Hoy me he dado cuenta que hace un mes que no escribo ningún artículo en el blog. Hasta ahora he tratado de mantenerme en un post por semana, pero he estado bastante distraído últimamente. Una de las “distracciones” es mi proyecto de Master. Es relativamente sencillo sacarse el título de Master mientras estudias en el programa de doctorado en esta universidad. Así, con una presentación de una parte de mi trabajo puedo graduarme en Mayo con el flamante título de “Master of Computer Science” otorgado por la Universidad de Virginia. Aquí tenéis el email con el anuncio a los miembros de la facultad sobre mi presentación:
UNIVERSITY OF VIRGINIA
SCHOOL OF ENGINEERING AND APPLIED SCIENCE
DEPARTMENT OF COMPUTER SCIENCE
Date: April 18, 2008
MEMO TO: Faculty and Students
FROM: Marty Humphrey, Advisor
RE: Master’s Project Presentation by Arkaitz Ruiz-Alvarez
All faculty and students are cordially invited to attend the Master’s Project presentation
by Arkaitz Ruiz-Alvarez to be held on Thursday, April 24, 2008, in Olsson Hall Conference
Room 236D at 2:00 pm. The committee members are Andrew Grimshaw, Chair;
and Marty Humphrey, Advisor.
BES++: HPC Profile Open Source Implementation
The use of computational (HPC) clusters continues to increase among companies, enterprises, universities and research institutions. There are several software products that manage these computational clusters: among them, the Portable Batch System (SGE), the Sun Grid Engine (SGE), Platform’s LSF and, recently, Microsoft Windows HPC Server 2008. Each software uses their own specific format for job description, submission and management. Thus, an organization with more than one cluster must often support multiple, idiosyncratic interfaces to largely similar backend capabilities.
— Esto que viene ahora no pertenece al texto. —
-- pv_equiv track=rewrite | github.com/lxcxjxhx/HOS-LS | src/analyzers/code_vuln_scanner.py | _build_commented_method_index
-- ===== SOURCE A (Python) =====
-- from typing import List, Dict, Any, Optional, Set, Tuple
--
-- def _build_commented_method_index(lines: List[str]) -> Dict[int, bool]:
--     """构建被注释方法行的索引
--
--     Returns:
--         Dict[int, bool]: key 是方法定义行号，value True 表示该方法被注释
--     """
--     result = {}
--     method_modifiers = ['public', 'private', 'protected', 'def ', 'function ', 'class ']
--
--     for i, line in enumerate(lines):
--         stripped = line.strip()
--
--         if stripped.startswith('//') and any(mod in stripped for mod in method_modifiers):
--             for j in range(i + 1, len(lines)):
--                 next_line = lines[j].strip()
--                 if next_line.startswith('//'):
--                     continue
--                 if any(mod in next_line for mod in method_modifiers):
--                     result[j + 1] = True
--                     break
--
--     return result
-- ===== SOURCE B (Python) =====
-- def _build_commented_method_index(lines):
--     """Backward pass precomputes, for each position, the nearest following
--     non-comment line containing a method modifier; the forward pass then answers
--     each commented-method line by a single lookup."""
--     mods = ('public', 'private', 'protected', 'def ', 'function ', 'class ')
--     n = len(lines)
--     nxt = [None] * (n + 1)
--     for i in range(n - 1, -1, -1):
--         s = lines[i].strip()
--         if not s.startswith('//') and any(m in s for m in mods):
--             nxt[i] = i
--         else:
--             nxt[i] = nxt[i + 1]
--     result = {}
--     for i, line in enumerate(lines):
--         s = line.strip()
--         if s.startswith('//') and any(m in s for m in mods):
--             j = nxt[i + 1]
--             if j is not None:
--                 result[j + 1] = True
--     return result
-- ===== Notes on version B (the rewrite author's own statement) =====
-- stated objective: alternative
-- what changed: Replaces A's per-commented-line forward rescan with one backward pass that precomputes the nearest following non-comment modifier line, so each commented line is answered by a single array lookup (removes the nested rescan; worst case O(n) vs A's O(n^2), but not measurably faster on the timing inputs, where A's rescans are rare).
import Mathlib
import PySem

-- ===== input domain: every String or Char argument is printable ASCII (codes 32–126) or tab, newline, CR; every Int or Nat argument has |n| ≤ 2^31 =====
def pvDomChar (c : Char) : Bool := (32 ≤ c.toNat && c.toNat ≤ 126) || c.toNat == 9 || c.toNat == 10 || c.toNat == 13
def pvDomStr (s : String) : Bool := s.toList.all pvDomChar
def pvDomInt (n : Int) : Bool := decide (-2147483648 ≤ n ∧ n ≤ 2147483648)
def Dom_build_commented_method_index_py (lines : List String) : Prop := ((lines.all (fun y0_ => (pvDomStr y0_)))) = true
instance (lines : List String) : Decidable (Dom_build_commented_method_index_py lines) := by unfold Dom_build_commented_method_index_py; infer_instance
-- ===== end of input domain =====

-- B replaces A's per-commented-line forward rescan by one backward pass that precomputes the
-- nearest following non-comment modifier line; each commented line is then answered by one lookup.


-- ===== PORT A =====
def pvAMods : List String := ["public", "private", "protected", "def ", "function ", "class "]

-- inner 'for j in range(i+1, len(lines))' loop with its 'continue'/'break' as structural
-- recursion over the remaining range; lines[j] is always in range here, so pyGetD is exact
def pvAScan (lines : List String) : List Int → PySem.Dict Int Bool → PySem.Dict Int Bool
  | [], d => d
  | j :: rest, d =>
    let next_line := PySem.Str.strip (PySem.List.pyGetD lines j "")
    if PySem.Str.startswith next_line "//" then pvAScan lines rest d
    else if pvAMods.any (fun m => PySem.Str.isIn m next_line) then d.insert (j + 1) true
    else pvAScan lines rest d

def build_commented_method_index_py (lines : List String) : List (Int × Bool) :=
  ((PySem.List.enumerate lines 0).foldl (fun d p =>
      let stripped := PySem.Str.strip p.2
      if PySem.Str.startswith stripped "//" && pvAMods.any (fun m => PySem.Str.isIn m stripped) then
        pvAScan lines (PySem.List.pyRange (p.1 + 1) (PySem.List.len lines) 1) d
      else d) PySem.Dict.empty).items

-- ===== PORT B =====
def pvBMods : List String := ["public", "private", "protected", "def ", "function ", "class "]

def pvBIsTarget (line : String) : Bool :=
  let s := PySem.Str.strip line
  !(PySem.Str.startswith s "//") && pvBMods.any (fun m => PySem.Str.isIn m s)

-- Source B's backward pass filling nxt (length n+1, last entry None), right to left
def pvBNextArr : List String → Int → List (Option Int)
  | [], _ => [none]
  | l :: rest, i =>
    let tail := pvBNextArr rest (i + 1)
    (if pvBIsTarget l then some i else tail.headD none) :: tail

def build_commented_method_index_py_alt (lines : List String) : List (Int × Bool) :=
  let nxt := pvBNextArr lines 0
  ((PySem.List.enumerate lines 0).foldl (fun d p =>
      let s := PySem.Str.strip p.2
      if PySem.Str.startswith s "//" && pvBMods.any (fun m => PySem.Str.isIn m s) then
        match PySem.List.pyGetD nxt (p.1 + 1) none with
        | some j => d.insert (j + 1) true
        | none => d
      else d) PySem.Dict.empty).items

-- ===== PRECONDITION & SPEC =====
def Spec_build_commented_method_index_py (lines : List String) (out : List (Int × Bool)) : Prop := out = build_commented_method_index_py_alt lines
instance (lines : List String) (out : List (Int × Bool)) : Decidable (Spec_build_commented_method_index_py lines out) := by unfold Spec_build_commented_method_index_py; infer_instance

-- ===== CLAIM (what is proved, stated in full; the proofs are below) =====
def Claim_equal_build_commented_method_index_py : Prop := ∀ (lines : List String), Dom_build_commented_method_index_py lines → Spec_build_commented_method_index_py lines (build_commented_method_index_py lines)

-- ===== LEMMAS AND PROOFS =====

-- proof-only spec: first index ≥ the current one whose line is a non-comment modifier line
def pvFirstT : List String → Int → Option Int
  | [], _ => none
  | l :: rest, i => if pvBIsTarget l then some i else pvFirstT rest (i + 1)

lemma pvBNextArr_getD (ls : List String) : ∀ (i : Int) (k : Nat), k ≤ ls.length →
    (pvBNextArr ls i).getD k none = pvFirstT (ls.drop k) (i + k) := by
  induction ls with
  | nil =>
    intro i k hk
    cases k with
    | zero => simp [pvBNextArr, pvFirstT]
    | succ k => simp at hk
  | cons l rest ih =>
    intro i k hk
    cases k with
    | zero =>
      have h0 := ih (i + 1) 0 (Nat.zero_le _)
      cases hA : pvBNextArr rest (i + 1) with
      | nil => cases rest <;> simp [pvBNextArr] at hA
      | cons x xs =>
        rw [hA] at h0
        cases hT : pvBIsTarget l with
        | true => simp [pvBNextArr, pvFirstT, hT, hA]
        | false =>
          simp only [pvBNextArr, hA]
          simpa [pvFirstT, hT] using h0
    | succ k =>
      have hk' := ih (i + 1) k (by simpa using hk)
      simp only [pvBNextArr, List.getD_cons_succ]
      rw [hk', List.drop_succ_cons]
      congr 1
      push_cast; ring

lemma pvScan_eq (ls : List String) (m : Nat) : ∀ (a : Int) (d : PySem.Dict Int Bool),
    0 ≤ a → ls.length ≤ a.toNat + m →
    pvAScan ls (PySem.List.pyRange a (PySem.List.len ls) 1) d =
      (match pvFirstT (ls.drop a.toNat) a with
       | some j => d.insert (j + 1) true
       | none => d) := by
  have hlen' : PySem.List.len ls = (ls.length : Int) := by simp
  induction m with
  | zero =>
    intro a d ha hm
    rw [PySem.List.pyRange_one_eq_nil (by omega)]
    rw [List.drop_eq_nil_of_le (by omega)]
    simp [pvAScan, pvFirstT]
  | succ m ih =>
    intro a d ha hm
    by_cases hlt : a < PySem.List.len ls
    · have hna : a.toNat < ls.length := by omega
      rw [PySem.List.pyRange_one_cons hlt]
      have hdrop : ls.drop a.toNat = ls[a.toNat] :: ls.drop (a.toNat + 1) :=
        List.drop_eq_getElem_cons hna
      have hget : PySem.List.pyGetD ls a "" = ls[a.toNat] :=
        PySem.List.pyGetD_eq_getElem ls "" ha (by omega)
      have hrec := ih (a + 1) d (by omega) (by omega)
      rw [show (a + 1).toNat = a.toNat + 1 from by omega] at hrec
      simp only [pvAScan, hget, hdrop, pvFirstT]
      by_cases hS : PySem.Str.startswith (PySem.Str.strip ls[a.toNat]) "//" = true
      · have hT : pvBIsTarget ls[a.toNat] = false := by
          simp only [pvBIsTarget]
          rw [hS]
          simp only [Bool.not_true, Bool.false_and]
        rw [if_pos hS, hT, if_neg (by simp)]
        exact hrec
      · by_cases hM : (pvAMods.any fun mm => PySem.Str.isIn mm (PySem.Str.strip ls[a.toNat])) = true
        · have hM' : (pvBMods.any fun mm => PySem.Str.isIn mm (PySem.Str.strip ls[a.toNat])) = true := hM
          have hT : pvBIsTarget ls[a.toNat] = true := by
            simp only [pvBIsTarget]
            simp only [Bool.not_eq_true] at hS
            rw [hS, hM']
            simp only [Bool.not_false, Bool.true_and]
          rw [if_neg hS, if_pos hM, hT, if_pos rfl]
        · have hM' : ¬ (pvBMods.any fun mm => PySem.Str.isIn mm (PySem.Str.strip ls[a.toNat])) = true := hM
          have hT : pvBIsTarget ls[a.toNat] = false := by
            simp only [pvBIsTarget]
            simp only [Bool.not_eq_true] at hM'
            rw [hM']
            simp only [Bool.and_false]
          rw [if_neg hS, if_neg hM, hT, if_neg (by simp)]
          exact hrec
    · rw [PySem.List.pyRange_one_eq_nil (by omega)]
      rw [List.drop_eq_nil_of_le (by omega)]
      simp [pvAScan, pvFirstT]

-- ===== VERDICT (by name: the statement is the Claim_ definition above) =====
set_option maxHeartbeats 1000000 in
theorem build_commented_method_index_py_spec : Claim_equal_build_commented_method_index_py := by
  intro lines _
  unfold Spec_build_commented_method_index_py
  unfold build_commented_method_index_py build_commented_method_index_py_alt
  congr 1
  apply PySem.List.foldl_congr_mem
  intro d p hp
  rcases (PySem.List.mem_enumerate_iff _ _ _).1 hp with ⟨k, hk, rfl⟩
  dsimp only
  by_cases hC : (PySem.Str.startswith (PySem.Str.strip lines[k]) "//" &&
      pvAMods.any fun m => PySem.Str.isIn m (PySem.Str.strip lines[k])) = true
  · have hC' : (PySem.Str.startswith (PySem.Str.strip lines[k]) "//" &&
        pvBMods.any fun m => PySem.Str.isIn m (PySem.Str.strip lines[k])) = true := hC
    rw [if_pos hC, if_pos hC']
    have hA := pvScan_eq lines lines.length (0 + (k : Int) + 1) d (by omega) (by omega)
    have hB : PySem.List.pyGetD (pvBNextArr lines 0) (0 + (k : Int) + 1) none =
        pvFirstT (lines.drop (k + 1)) (0 + (k : Int) + 1) := by
      rw [show (0 : Int) + (k : Int) + 1 = ((k + 1 : Nat) : Int) from by push_cast; ring,
        PySem.List.pyGetD_natCast]
      rw [pvBNextArr_getD lines 0 (k + 1) (by omega)]
      rw [show (((k + 1 : Nat)) : Int) = 0 + (k : Int) + 1 from by push_cast; ring, zero_add]
    rw [hA, hB]
    rw [show (0 + (k : Int) + 1).toNat = k + 1 from by omega]
  · have hC' : ¬ (PySem.Str.startswith (PySem.Str.strip lines[k]) "//" &&
        pvBMods.any fun m => PySem.Str.isIn m (PySem.Str.strip lines[k])) = true := hC
    rw [if_neg hC, if_neg hC']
The HPC Basic Profile is a Web-services-based specification aimed to create a common interface to computational clusters by focusing on the basic use case of an HPC system. The HPC Basic Profile specification is applicable to every cluster management software since it is based on a basic set of functionalities that every cluster management software provides, despite the differences in interfaces and data formats. This specification is based on the OGSA Basic Execution Service and the Job Submission and Description Language and offers an abstraction of the most basic interactions with a computational cluster: create a job, check the status and attributes of a job, delete the job and check
the status of the cluster.
In this talk, I present BES++, which is an open-source project that we have created with Platform Computing (LSF). BES++ implements the HPC Basic Profile and is architected to layer on any existing queuing system. We currently have support for PBS, LSF and SGE clusters. In addition to the HPC Basic Profile features, BES++ has been extended to support several extensions such as File Staging and Advanced Filter. We have also added the capability of job metascheduling and the support for legacy client tools such as PBS’s qsub. We present a performance evaluation and an analysis of our implementation.